On its third-quarter investors’ conference call last week, Cumulus executives and investors went ’round about the plummeting fortunes of the company and how to reverse the fall. CEO Mary Berner admitted that she’s too new in the CEO job to offer a specific blueprint to turn things around, but she was candid about the challenges they face.
Berner said the company has been hobbled by its acquire-or-die strategy but never spent the time or energies into effectively managing its growth. On the radio side of things, Cumulus finds it difficult to execute an effective advertising sales strategy, much less adequately track existing efforts in any meaningful way. Berner says this is in many respects due to an outdated “command and control” management paradigm which centralized radio programming and sales functions, effectively neutering any chance at harnessing the valuable expertise of its employees that exist at the local market-level.
How bad has it gotten for Cumulus employees? More than 2,000 people have left the company in the last 18 months — that’s a 48% turnover of its entire staff.
Interestingly, this last quarter’s (negative) earnings also include a $565 million dollar write-down on the value of the assets it purchaed from Citadel and the acquisition of Westwood One; this constitutes a mass devaluation of the radio stations and the network involved in those deals with no hope of making up the purchase-price. Berner also admitted the company lacks a “cohesive digital strategy.”
In closing, Berner observed that “this is a company that has historically over-promised and under-delivered and I won’t do that. As such, I do not have any more detail to offer you today. However, I have committed to the Board of Directors that I would present to them the results of a 60-day review in December and I fully expect to share some of those findings and plans on our fourth quarter call early next year.”
As we discussed on last week’s Radio Survior podcast, the albatross bringing down Cumulus is a massive debt load ($2+ billion) brought on by overheated acquisitions with no coherent business model to integrate and make money off them. Cumulus, however, is not the only one of the legacy post-1996 radio conglomerates to be saddled with such a burden.
Clear Channel iHeartMedia stock has also been taking it on the chin as of late. The number one radio conglomerate in the country has seen its stock tumble signifcantly in the last six months — from $6.75 in early May to $1.50 at COB last Friday. IHRT shares went from $3.50 to $1.50 over the course of just last Thursday and Friday alone.
This prompted Walls Fargo analyst Marci Ryvicker, who’s a regular at broadcast industry trade conventions, to write some scathing remarks to investors after iHeart’s own quarterly conference call last week. A major topic of discussion on that call was reportedly the company’s “liquidity situation”: iHeart racked up more than $20 billion in debt through acquisitions over the last 20 years. It has yet to find a meaningful way to make a dent in that even after its pivot last year from being a radio company to a “content discovery” company.
At present, iHeart’s debt is more than 11 times the size of the company’s total valuation. In recent years, iHeartMedia has kept it at bay by continually refinancing the debt, dividing it into parcels that would then be renegotiated to delay major payments — much like those with too much credit card debt keep things at bay by getting new cards and moving their balances around. As a result, the interest rate on iHeart’s debt is now in the “high teens,” according to Ryvicker. A $300 million interest-payment is due by the end of this year (see pages 12-13) , and the next major payment comes in 2018 ($900 million).

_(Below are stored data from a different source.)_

-- pv_equiv track=rewrite | github.com/KvanQuilst/AdventOfCode | 23/day13/day13.py | h_symmetry
-- ===== SOURCE A (Python) =====
-- def h_symmetry(pattern):
--     sum = 0
--     for i, l in enumerate(pattern[1:], 1):
--         sym = True
--         for j in range(0, i):
--             if i + j >= len(pattern) or i-j-1 < 0:
--                 break
--
--             if pattern[i+j] != pattern[i-j-1]:
--                 sym = False
--                 break
--
--         if sym:
--             sum += 100 * i
--
--     return sum
-- ===== SOURCE B (Python) =====
-- def h_symmetry(pattern):
--     n = len(pattern)
--     total = 0
--     for i in range(1, n):
--         k = min(i, n - i)
--         if pattern[i - k:i] == pattern[i:i + k][::-1]:
--             total += 100 * i
--     return total
-- ===== Notes on version B (the rewrite author's own statement) =====
-- stated objective: simpler
-- what changed: Replaces A's inner index loop with break flags by a single comparison of the prefix slice against the reversed suffix slice (truncated to the nearer edge) for each candidate mirror line.
import Mathlib
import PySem

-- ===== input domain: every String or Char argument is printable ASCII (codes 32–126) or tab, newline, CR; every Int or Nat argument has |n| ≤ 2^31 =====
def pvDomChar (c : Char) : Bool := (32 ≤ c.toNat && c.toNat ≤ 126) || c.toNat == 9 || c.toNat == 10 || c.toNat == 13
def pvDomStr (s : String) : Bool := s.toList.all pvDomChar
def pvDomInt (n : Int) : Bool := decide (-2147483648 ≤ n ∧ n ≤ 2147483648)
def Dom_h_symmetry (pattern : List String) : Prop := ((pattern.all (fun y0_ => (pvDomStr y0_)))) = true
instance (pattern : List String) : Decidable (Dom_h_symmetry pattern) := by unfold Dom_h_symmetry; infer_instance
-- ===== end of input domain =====

-- B replaces A's inner index loop with one reversed-slice comparison per line (same asymptotic cost; simpler).

-- ===== PORT A =====
-- inner 'for j in range(0, i)' loop with its two break conditions; fuel counts remaining j's
def aCheck (pattern : List String) (i : Nat) : Nat → Nat → Bool
  | _, 0 => true
  | j, f+1 =>
    if pattern.length ≤ i + j ∨ (i : Int) - j - 1 < 0 then true
    else if pattern.getD (i + j) "" ≠ pattern.getD (i - (j + 1)) "" then false
    else aCheck pattern i (j + 1) f

def h_symmetry (pattern : List String) : Int :=
  (List.range' 1 (pattern.length - 1)).foldl
    (fun s i => if aCheck pattern i 0 i then s + 100 * (i : Int) else s) 0

-- ===== PORT B =====
def h_symmetry_alt (pattern : List String) : Int :=
  (List.range' 1 (pattern.length - 1)).foldl
    (fun s i =>
      let k := min i (pattern.length - i)
      if (pattern.drop (i - k)).take k = ((pattern.drop i).take k).reverse
      then s + 100 * (i : Int) else s) 0

-- ===== PRECONDITION & SPEC =====
def Spec_h_symmetry (pattern : List String) (out : Int) : Prop := out = h_symmetry_alt pattern
instance (pattern : List String) (out : Int) : Decidable (Spec_h_symmetry pattern out) := by unfold Spec_h_symmetry; infer_instance

-- ===== CLAIM (what is proved, stated in full; the proofs are below) =====
def Claim_equal_h_symmetry : Prop := ∀ (pattern : List String), Dom_h_symmetry pattern → Spec_h_symmetry pattern (h_symmetry pattern)

-- ===== LEMMAS AND PROOFS =====

-- A's inner loop decides "all mirror pairs up to the nearer edge match"
lemma aCheck_iff (pattern : List String) (i : Nat) (hi : i < pattern.length) :
    ∀ fuel j, j + fuel = i →
      (aCheck pattern i j fuel = true ↔
        ∀ t, j ≤ t → t < min i (pattern.length - i) →
          pattern.getD (i + t) "" = pattern.getD (i - t - 1) "") := by
  intro fuel
  induction fuel with
  | zero =>
    intro j hj
    simp only [aCheck, true_iff]
    intro t ht1 ht2
    omega
  | succ f ih =>
    intro j hj
    have hji : j < i := by omega
    simp only [aCheck]
    by_cases hb : pattern.length ≤ i + j ∨ (i : Int) - j - 1 < 0
    · simp only [if_pos hb, true_iff]
      intro t ht1 ht2
      omega
    · simp only [if_neg hb]
      by_cases hne : pattern.getD (i + j) "" ≠ pattern.getD (i - (j + 1)) ""
      · simp only [if_pos hne]
        constructor
        · intro h; exact absurd h (by simp)
        · intro h
          exfalso
          exact hne (by
            have := h j le_rfl (by omega)
            simpa [Nat.sub_sub] using this)
      · simp only [if_neg hne]
        rw [ih (j + 1) (by omega)]
        push Not at hne
        constructor
        · intro h t ht1 ht2
          rcases Nat.eq_or_lt_of_le ht1 with rfl | hlt
          · simpa [Nat.sub_sub] using hne
          · exact h t hlt ht2
        · intro h t ht1 ht2
          exact h t (by omega) ht2

-- B's slice comparison is the same mirror condition
lemma getElem_idx_congr (pattern : List String) (a b : Nat) (ha : a < pattern.length)
    (hb : b < pattern.length) (h : a = b) : pattern[a] = pattern[b] := by
  subst h; rfl

lemma bSlice_iff (pattern : List String) (i : Nat) (hi : i < pattern.length) :
    ((pattern.drop (i - min i (pattern.length - i))).take (min i (pattern.length - i)) =
      ((pattern.drop i).take (min i (pattern.length - i))).reverse) ↔
    ∀ t, t < min i (pattern.length - i) →
        pattern.getD (i + t) "" = pattern.getD (i - t - 1) "" := by
  set n := pattern.length with hn
  set k := min i (n - i) with hk
  have hk1 : k ≤ i := Nat.min_le_left _ _
  have hk2 : k ≤ n - i := Nat.min_le_right _ _
  constructor
  · intro h t ht
    have ht' : k - 1 - t < k := by omega
    have := congrArg (fun l => l.getD (k - 1 - t) "") h
    simp only [List.getD_eq_getElem?_getD] at this
    rw [List.getElem?_eq_getElem (by simp [List.length_take, List.length_drop]; omega),
        List.getElem?_eq_getElem (by simp [List.length_take, List.length_drop]; omega)] at this
    simp only [Option.getD_some] at this
    rw [List.getElem_take, List.getElem_drop, List.getElem_reverse, List.getElem_take,
        List.getElem_drop] at this
    rw [List.getD_eq_getElem _ _ (show i + t < pattern.length by omega),
        List.getD_eq_getElem _ _ (show i - t - 1 < pattern.length by omega)]
    calc pattern[i + t]'(by omega)
        = pattern[i + ((List.take k (List.drop i pattern)).length - 1 - (k - 1 - t))]'(by
            simp [List.length_take, List.length_drop]; omega) :=
          getElem_idx_congr _ _ _ _ _ (by simp [List.length_take, List.length_drop]; omega)
      _ = pattern[i - k + (k - 1 - t)]'(by omega) := this.symm
      _ = pattern[i - t - 1]'(by omega) := getElem_idx_congr _ _ _ _ _ (by omega)
  · intro h
    apply List.ext_getElem (by simp [List.length_take, List.length_drop]; omega)
    intro t h1 h2
    rw [List.getElem_take, List.getElem_drop, List.getElem_reverse, List.getElem_take,
        List.getElem_drop]
    have ht : t < k := by simp [List.length_take, List.length_drop] at h1; omega
    have h3 := h (k - 1 - t) (by omega)
    rw [List.getD_eq_getElem _ _ (show i + (k - 1 - t) < pattern.length by omega),
        List.getD_eq_getElem _ _ (show i - (k - 1 - t) - 1 < pattern.length by omega)] at h3
    calc pattern[i - k + t]'(by omega)
        = pattern[i - (k - 1 - t) - 1]'(by omega) := getElem_idx_congr _ _ _ _ _ (by omega)
      _ = pattern[i + (k - 1 - t)]'(by omega) := h3.symm
      _ = pattern[i + ((List.take k (List.drop i pattern)).length - 1 - t)]'(by
            simp [List.length_take, List.length_drop]; omega) :=
          getElem_idx_congr _ _ _ _ _ (by simp [List.length_take, List.length_drop]; omega)

theorem h_symmetry_spec : Claim_equal_h_symmetry := by
  intro pattern _
  unfold Spec_h_symmetry h_symmetry h_symmetry_alt
  apply PySem.List.foldl_congr_mem
  intro s i hmem
  have hmem' := List.mem_range'_1.mp hmem
  have hi1 : 1 ≤ i := hmem'.1
  have hi : i < pattern.length := by omega
  have hA := aCheck_iff pattern i hi i 0 (by omega)
  have hB := bSlice_iff pattern i hi
  by_cases hcond : ∀ t, t < min i (pattern.length - i) →
      pattern.getD (i + t) "" = pattern.getD (i - t - 1) ""
  · have hA' : aCheck pattern i 0 i = true := hA.mpr (fun t _ ht => hcond t ht)
    rw [hA', if_pos (hB.mpr hcond)]
    simp
  · have hA' : aCheck pattern i 0 i = false := by
      rcases Bool.eq_false_or_eq_true (aCheck pattern i 0 i) with htr | hf
      · exact absurd (fun t ht => (hA.mp htr) t (Nat.zero_le t) ht) hcond
      · exact hf
    rw [hA', if_neg (fun h => hcond (hB.mp h))]
    simp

Considering that iHeartMedia, like Cumulus, is also pretty much already in the position of just financing the interest on its debt, and having already sold off many of the tangible assets of its broadcast business, Ryvicker rightfully asks, “what does management do now?”
There will be those who will criticize this as an apples-to-oranges comparison. iHeartMedia’s platforms and divisions play nicer with each other toward some common objective, and it’s found success in areas of business (such as live entertainment) that Cumulus never did. That’s all true, but the economic fact of the matter is that leverage is leverage, and overleverage is inherently dangerous.
2 thoughts on “Cumulus Meltdown Continues; is iHeartMedia Next?”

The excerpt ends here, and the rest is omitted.